Quel lunedì mattina iniziò con un’interrogazione a sorpresa d’italiano. Quando la Fragola si mise a scorrere con lo sguardo i nomi sul registro, sentii il cuore stringersi in una morsa. Non avevo studiato molto e certo si sarebbe notato.
Dopo alcuni interminabili secondi, la professoressa alzò lo sguardo, fissò Eraldo e gli fece cenno di venire accanto a lei.
Eraldo prese la sedia e la mise a lato della cattedra, si sedette e inspirò profondamente.
Fragola lo guardò negli occhi, impassibile, per alcuni istanti.
“Manzoni” disse lei alla fine. “Cosa sai di Alessandro Manzoni?”
“Professoressa…” iniziò lui. “Ne abbiamo parlato poco, solo durante l’ultima ora di sabato…”
“Lo so benissimo” rispose lei. “Sei tu che non sembri saperne granché. Eppure se sei stato attento ricorderai che cosa ho detto…”
“Lei ha detto che Manzoni ha scritto I promessi sposi.”
“Anche i bambini sanno che Manzoni ha scritto I promessi sposi. Coraggio, dimmi qualcosa in più!”
“Io non ho mai studiato Manzoni prima di venire in Italia” si difese lui. “E lei non ha spiegato altro!”
“Ah!” esclamò la professoressa indignata. “Non ho spiegato altro! Patrizia, vuoi dirmelo tu se non ho spiegato altro?”
Il sangue mi si gelò nelle vene. Strinsi forte la penna che tenevo tra le dita, indecisa sul da farsi.
“Ha spiegato…” balbettai. “Ha spiegato anche i primi versi de Il cinque maggio.”
“Te lo ricordi, Eraldo?” disse Fragola.
“No” ammise lui.
“Almeno sai dirmi per quale occasione è stata scritta?”
“No” rispose Eraldo. Una vena gli pulsava sulla fronte.
“Male, molto male” disse la professoressa, aprendo il registro. “Sicuro di non potermi dire altro di Manzoni? Mi costringi a metterti un tre.”
Eraldo tacque. Fragola stappò la penna, scrisse qualcosa sul suo registro e congedò Eraldo con un sorriso beffardo.

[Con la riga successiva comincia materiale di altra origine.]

-- ===== VERDICT (by name: the statement is the Claim_ definition above) =====
theorem get_bus_combi_for_one_n_cluster_spec : Claim_equal_get_bus_combi_for_one_n_cluster := by
  intro n people total buses caps _ _
  unfold Spec_get_bus_combi_for_one_n_cluster get_bus_combi_for_one_n_cluster get_bus_combi_for_one_n_cluster_alt
  dsimp only
  rw [PySem.List.foldl_append_ite_eq_filter, List.nil_append]
  rw [PySem.List.pyRange_zero_natCast]
  rw [PySem.Dict.items_foldl_insert_fresh _ (fun i => i)
        (fun i => pvCostA buses (PySem.List.pyGetD (List.filter (fun c => decide (total < c.sum)) (pvCWR caps n.toNat)) i [])) _
        (by intro a _; exact PySem.Dict.contains_empty _)
        (by
          refine List.Nodup.map (fun a b h => h) ?_
          refine List.Nodup.map ?_ List.nodup_range
          intro a b h
          simpa using h)]
  rw [show (PySem.Dict.empty : PySem.Dict Int Int).items = [] from rfl, List.nil_append, List.map_map]
  simp only [Function.comp_def, PySem.List.pyGetD_natCast]
  rw [PySem.List.foldl_append_singleton_eq_map, List.nil_append, List.find?_map]
  rw [pv_find_sorted _ _ (List.pairwise_map.mpr (List.pairwise_lt_range.imp (fun h => by simpa using h)))]
  rw [List.filter_map, List.foldl_map]
  simp only [Function.comp_def, PySem.List.pyGetD_natCast]
  rw [pv_minstep_map_none _ (fun k => pvCostA buses ((List.filter (fun x => decide (total < x.sum)) (pvCWR caps n.toNat)).getD k [])) _ (fun q => rfl)]
  rw [Option.map_map]
  simp only [Function.comp_def, PySem.List.pyGetD_natCast]
  -- ===== B side =====
  rw [show (fun (best : Option (List Int × Int)) (combi : List Int) =>
        if combi.sum ≤ total then best
        else
          if ¬((people.zip combi).all fun q => decide (q.1 < q.2)) = true then best
          else
            match best with
            | none => some (combi, pvCostA buses combi)
            | some b => if pvCostA buses combi < b.2 then some (combi, pvCostA buses combi) else some b)
      = (fun best combi =>
          if ((people.zip combi).all fun q => decide (q.1 < q.2)) = true ∧ total < combi.sum
          then pvMinStep best (combi, pvCostA buses combi) else best) from by
        funext best combi
        by_cases h1 : combi.sum ≤ total
        · rw [if_pos h1, if_neg (fun hc => absurd hc.2 (not_lt.mpr h1))]
        · rw [if_neg h1]
          by_cases h2 : ((people.zip combi).all fun q => decide (q.1 < q.2)) = true
          · rw [if_neg (not_not_intro h2), if_pos ⟨h2, not_le.mp h1⟩]
            cases best <;> rfl
          · rw [if_pos h2, if_neg (fun hc => h2 hc.1)]]
  rw [PySem.List.foldl_ite_eq_foldl_filter]
  rw [pv_minstep_map_none _ (pvCostA buses) _ (fun q => rfl)]
  rw [Option.map_map]
  simp only [Function.comp_def]
  rw [show (fun (x : List Int) => decide (((people.zip x).all fun q => decide (q.1 < q.2)) = true ∧ total < x.sum))
      = (fun x => ((people.zip x).all fun q => decide (q.1 < q.2)) && decide (total < x.sum)) from by
        funext x; simp]
  rw [← List.filter_filter]
  rw [show List.filter (fun c => (people.zip c).all fun q => decide (q.1 < q.2))
        (List.filter (fun x => decide (total < x.sum)) (pvCWR caps n.toNat))
      = (List.filter
          (fun x => (people.zip ((List.filter (fun x => decide (total < x.sum)) (pvCWR caps n.toNat)).getD x [])).all
            fun q => decide (q.1 < q.2))
          (List.range (List.filter (fun x => decide (total < x.sum)) (pvCWR caps n.toNat)).length)).map
        (fun k => (List.filter (fun x => decide (total < x.sum)) (pvCWR caps n.toNat)).getD k []) from by
        conv_lhs => rw [← pv_map_getD_range (List.filter (fun x => decide (total < x.sum)) (pvCWR caps n.toNat)) []]
        rw [List.filter_map]
        simp only [Function.comp_def]]
  rw [pv_argmin_map_none]
  simp only [Option.map_id']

“Che stronza” sussurrò Diana.
La professoressa alzò gli occhi, cercando di capire chi avesse parlato, ma non disse niente. Aprì il libro di testo e a lesse ad alta voce Il cinque maggio. Poi iniziò a spiegare la poesia, verso per verso, lanciando qualche sporadica frecciata a Eraldo quando le andava di farlo.

Durante l’intervallo trovai il coraggio di andare da Eraldo per scusarmi di aver risposto al posto suo.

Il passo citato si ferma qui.